Supreme Court has held as under:-

"(4) Now, the ordinary classical requirement of adverse possession is that it should be nec vi nec clam nec precario. (See Secretary of State for India v. Debendra Lal Khan, 61 Ind App 78 at p 82: (AIR 1934 PC 23 at p. 25) (A). The possession required must be adequate in continuity, in publicity and in extent to show that it is possession adverse to the competitor. (See Radhamoni Debi v. Collector of Khulna, 27 Ind App 136 at p. 140 (PC) (B). But it is well-settled that in order. to establish adverse possession of one co-heir as against another it is not enough to show that one out of them is in sole possession and enjoyment of the profits of the properties. Ouster of the non-possessing co-heir by the co- heir in possession, who claims his possession to be. adverse, should be made out. The possession of one co-heir is considered, in law, as possession of all the co-heirs. When one co-heir is found to be in possession of the properties it is presumed to be on the basis of joint title. The coheir in possession cannot render his possession adverse to the other co-heir not in possession merely by any secret hostile animus on his own part in derogation of the other co-heir's title. (See Corea v. Appuhamy, 1912 AC 230 (C). It is a settled rule of law that as between co-heirs there must be evidence of open assertion of hostile title, coupled with exclusive possession and enjoyment by one of them to the knowledge of the other so as to constitute ouster. This does not necessarily mean that there must be an express demand by one and denial by the other. There are cases which have held that adverse possession and ouster can be inferred when one co-heir takes and maintains notorious exclusive possession in assertion of hostile title and continues in such possession for a very considerable time and the excluded heir' takes no steps to vindicate his title. Whether that line of cases is right or wrong we need not pause to consider. It is sufficient to notice that the Privy Council in N. Varada Pillai v. Jeevarathnammal, AIR 1919 PC 44 at p. 47 (D) quotes, apparently with approval, a passage from Culley v. Deod Taylerson, (1840) 3 P & D 539 : 52 RR 566 (E) which indicates that such a situation may Tell lead to an inference of ouster "if other circumstances concur". (See also Govindrao v. Rajabai, AIR 1931 PC 48 (F). It may be further mentioned that it is well-

settled that the burden of making out ouster is on the person claiming to displace the lawful title of a co-heir by his adverse possession."
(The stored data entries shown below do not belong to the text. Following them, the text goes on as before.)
-- pv_equiv track=rewrite | github.com/tombch/pyqubits | pyqubits/utils.py | _cgate
-- ===== SOURCE A (Python) =====
-- class PyQubitsError(Exception):
--     pass
--
-- def _cgate(control, target, gate_char):
--     """
--     Helper function for gate classes.
--     Creates a cgate representation that will be added to a state's circuit.
--     """
--     gate = []
--     if control < target:
--         gate.append(["O"])
--         gate.append(["|"])
--         for _ in range(abs(target - control) - 1):
--             gate.append(["|"])
--             gate.append(["|"])
--         gate.append([gate_char])
--     elif control > target:
--         gate.append([gate_char])
--         gate.append(["|"])
--         for _ in range(abs(target - control) - 1):
--             gate.append(["|"])
--             gate.append(["|"])
--         gate.append(["O"])
--     else:
--         raise PyQubitsError("'control' and 'target' cannot be the same")
--     return gate
-- ===== SOURCE B (Python) =====
-- class PyQubitsError(Exception):
--     pass
--
-- def _cgate(control, target, gate_char):
--     if control == target:
--         raise PyQubitsError("'control' and 'target' cannot be the same")
--     d = abs(target - control)
--     endpoints = {0: "O" if control < target else gate_char,
--                  2 * d: gate_char if control < target else "O"}
--     return [[endpoints.get(i, "|")] for i in range(2 * d + 1)]
-- ===== Notes on version B (the rewrite author's own statement) =====
-- stated objective: alternative
-- what changed: Replaces A's two mirrored sequential append-loops (pushing two bar cells per iteration) by a position-indexed construction: the column length 2*|target-control|+1 is computed up front and each row is determined by its index via an endpoint dictionary lookup with '|' as the default.
import Mathlib
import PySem

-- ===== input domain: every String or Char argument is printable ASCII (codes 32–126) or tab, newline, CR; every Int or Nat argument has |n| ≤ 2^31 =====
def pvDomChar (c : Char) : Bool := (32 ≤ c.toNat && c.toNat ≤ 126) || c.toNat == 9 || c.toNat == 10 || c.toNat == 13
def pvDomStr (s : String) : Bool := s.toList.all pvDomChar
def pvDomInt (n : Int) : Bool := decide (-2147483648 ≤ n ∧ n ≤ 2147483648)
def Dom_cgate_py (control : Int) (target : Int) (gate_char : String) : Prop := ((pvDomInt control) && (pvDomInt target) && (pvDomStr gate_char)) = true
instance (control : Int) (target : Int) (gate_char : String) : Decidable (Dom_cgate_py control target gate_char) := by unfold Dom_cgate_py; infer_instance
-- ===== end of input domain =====

-- B replaces A's two mirrored append-loops by a position-indexed map: row i is looked up in an endpoint dict with '|' as default; objective: alternative.
-- ===== PORT A =====
def cgate_py (control : Int) (target : Int) (gate_char : String) : List (List String) :=
  if control < target then
    let gate : List (List String) := []
    let gate := gate ++ [["O"]]
    let gate := gate ++ [["|"]]
    let gate := (PySem.List.pyRange 0 ((target - control).natAbs - 1 : Int) 1).foldl
      (fun acc _ => (acc ++ [["|"]]) ++ [["|"]]) gate
    gate ++ [[gate_char]]
  else if control > target then
    let gate : List (List String) := []
    let gate := gate ++ [[gate_char]]
    let gate := gate ++ [["|"]]
    let gate := (PySem.List.pyRange 0 ((target - control).natAbs - 1 : Int) 1).foldl
      (fun acc _ => (acc ++ [["|"]]) ++ [["|"]]) gate
    gate ++ [["O"]]
  else
    []  -- Python raises PyQubitsError here; excluded by Pre_cgate_py

-- ===== PORT B =====
def cgate_py_alt (control : Int) (target : Int) (gate_char : String) : List (List String) :=
  if control = target then []  -- Python raises PyQubitsError here; excluded by Pre_cgate_py
  else
    let d : Int := (target - control).natAbs
    let endpoints : PySem.Dict Int String :=
      ((PySem.Dict.empty).insert 0 (if control < target then "O" else gate_char)).insert
        (2 * d) (if control < target then gate_char else "O")
    (PySem.List.pyRange 0 (2 * d + 1) 1).map (fun i => [endpoints.getD i "|"])

-- ===== PRECONDITION & SPEC =====
-- Pre_ excludes control = target, where A raises PyQubitsError.
def Pre_cgate_py (control : Int) (target : Int) (gate_char : String) : Prop := control ≠ target
instance (control : Int) (target : Int) (gate_char : String) : Decidable (Pre_cgate_py control target gate_char) := by unfold Pre_cgate_py; infer_instance
def pvWitness_cgate_py : Int × Int × String := (0, 2, "X")
def Spec_cgate_py (control : Int) (target : Int) (gate_char : String) (out : List (List String)) : Prop := out = cgate_py_alt control target gate_char
instance (control : Int) (target : Int) (gate_char : String) (out : List (List String)) : Decidable (Spec_cgate_py control target gate_char out) := by unfold Spec_cgate_py; infer_instance

-- ===== CLAIM (what is proved, stated in full; the proofs are below) =====
def Claim_equal_cgate_py : Prop := ∀ (control : Int) (target : Int) (gate_char : String), Dom_cgate_py control target gate_char → Pre_cgate_py control target gate_char → Spec_cgate_py control target gate_char (cgate_py control target gate_char)

-- ===== LEMMAS AND PROOFS =====
theorem foldl_two_bars {α : Type} (l : List α) (init : List (List String)) :
    l.foldl (fun acc (_ : α) => (acc ++ [["|"]]) ++ [["|"]]) init
      = init ++ List.replicate (2 * l.length) ["|"] := by
  induction l generalizing init with
  | nil => simp
  | cons x xs ih =>
      rw [List.foldl_cons, ih]
      simp only [List.length_cons]
      rw [show 2 * (xs.length + 1) = 2 * xs.length + 1 + 1 from by ring]
      simp [List.replicate_succ, List.append_assoc]

theorem map_range_head (n : Nat) (hn : 1 ≤ n) (top : String) :
    (List.range n).map (fun (k : Nat) => if (k : Int) = 0 then [top] else (["|"] : List String))
      = [top] :: List.replicate (n - 1) ["|"] := by
  obtain ⟨m, rfl⟩ : ∃ m, n = m + 1 := ⟨n - 1, by omega⟩
  rw [List.range_succ_eq_map, List.map_cons, List.map_map]
  simp [Function.comp_def]

theorem map_range_column (n : Nat) (hn : 1 ≤ n) (top bot : String) :
    (List.range (n + 1)).map
        (fun (k : Nat) => if (k : Int) = (n : Int) then [bot]
                  else if (k : Int) = 0 then [top] else (["|"] : List String))
      = [top] :: List.replicate (n - 1) ["|"] ++ [[bot]] := by
  rw [List.range_succ, List.map_append]
  have hfront : (List.range n).map
      (fun (k : Nat) => if (k : Int) = (n : Int) then [bot]
                else if (k : Int) = 0 then [top] else (["|"] : List String))
      = (List.range n).map (fun (k : Nat) => if (k : Int) = 0 then [top] else (["|"] : List String)) := by
    apply List.map_congr_left
    intro k hk
    rw [List.mem_range] at hk
    rw [if_neg (by exact_mod_cast Nat.ne_of_lt hk)]
  rw [hfront, map_range_head n hn top]
  simp

-- ===== VERDICT (by name: the statement is the Claim_ definition above) =====
theorem cgate_py_spec : Claim_equal_cgate_py := by
  intro control target gate_char _ hpre
  unfold Spec_cgate_py cgate_py cgate_py_alt
  rcases lt_trichotomy control target with h | h | h
  · have hn : 1 ≤ (target - control).natAbs := by omega
    set d : Nat := (target - control).natAbs with hd
    have hne : ¬ control = target := by omega
    dsimp only
    simp only [if_pos h, if_neg hne]
    -- B side: position-indexed map → closed form
    simp only [PySem.List.pyRange_one]
    have hcast : ((2 * (d : Int) + 1 - 0)).toNat = 2 * d + 1 := by omega
    rw [hcast, List.map_map]
    have hfun : ((fun i => [PySem.Dict.getD
          ((PySem.Dict.empty.insert 0 "O").insert (2 * (d : Int)) gate_char) i "|"])
            ∘ (fun k : Nat => (0 : Int) + k))
        = fun k : Nat => if (k : Int) = ((2 * d : Nat) : Int) then [gate_char]
                         else if (k : Int) = 0 then ["O"] else (["|"] : List String) := by
      funext k
      simp only [Function.comp_apply, zero_add, PySem.Dict.getD_insert, PySem.Dict.getD_empty]
      push_cast
      by_cases h1 : (k : Int) = 2 * (d : Int)
      · simp [h1]
      · rw [if_neg h1, if_neg h1]
        by_cases h2 : k = 0 <;> simp [h2]
    rw [hfun, map_range_column (2 * d) (by omega) "O" gate_char]
    -- A side: foldl → closed form
    simp only [foldl_two_bars, PySem.List.length_pyRange_one]
    rw [show (((d : Int) - 1 - 0)).toNat = d - 1 from by omega]
    rw [show 2 * d - 1 = 2 * (d - 1) + 1 from by omega]
    simp [List.replicate_succ]
  · exact absurd h hpre
  · have hn : 1 ≤ (target - control).natAbs := by omega
    set d : Nat := (target - control).natAbs with hd
    have hne : ¬ control = target := by omega
    have hnlt : ¬ control < target := by omega
    dsimp only
    simp only [if_neg hnlt, if_pos h, if_neg hne]
    simp only [PySem.List.pyRange_one]
    have hcast : ((2 * (d : Int) + 1 - 0)).toNat = 2 * d + 1 := by omega
    rw [hcast, List.map_map]
    have hfun : ((fun i => [PySem.Dict.getD
          ((PySem.Dict.empty.insert 0 gate_char).insert (2 * (d : Int)) "O") i "|"])
            ∘ (fun k : Nat => (0 : Int) + k))
        = fun k : Nat => if (k : Int) = ((2 * d : Nat) : Int) then ["O"]
                         else if (k : Int) = 0 then [gate_char] else (["|"] : List String) := by
      funext k
      simp only [Function.comp_apply, zero_add, PySem.Dict.getD_insert, PySem.Dict.getD_empty]
      push_cast
      by_cases h1 : (k : Int) = 2 * (d : Int)
      · simp [h1]
      · rw [if_neg h1, if_neg h1]
        by_cases h2 : k = 0 <;> simp [h2]
    rw [hfun, map_range_column (2 * d) (by omega) gate_char "O"]
    simp only [foldl_two_bars, PySem.List.length_pyRange_one]
    rw [show (((d : Int) - 1 - 0)).toNat = d - 1 from by omega]
    rw [show 2 * d - 1 = 2 * (d - 1) + 1 from by omega]
    simp [List.replicate_succ]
13. Consequently, as standards of proof of adverse possession is higher in the cases where the bhumidar and the occupier are closely related, it was incumbent upon the applicant/petitioner at the outset to have honestly and fully disclosed his relationship between the parties--which he failed to do.

14. Since in the present case neither relevant material facts had been placed before Settlement Officer nor was the possession shown to be open or hostile, this Court is of the view that impugned orders called for no interference. This Court also finds that there is no illegality or material irregularity in the impugned orders. Consequently, present writ petitions and pending applications are dismissed but with no order as to costs.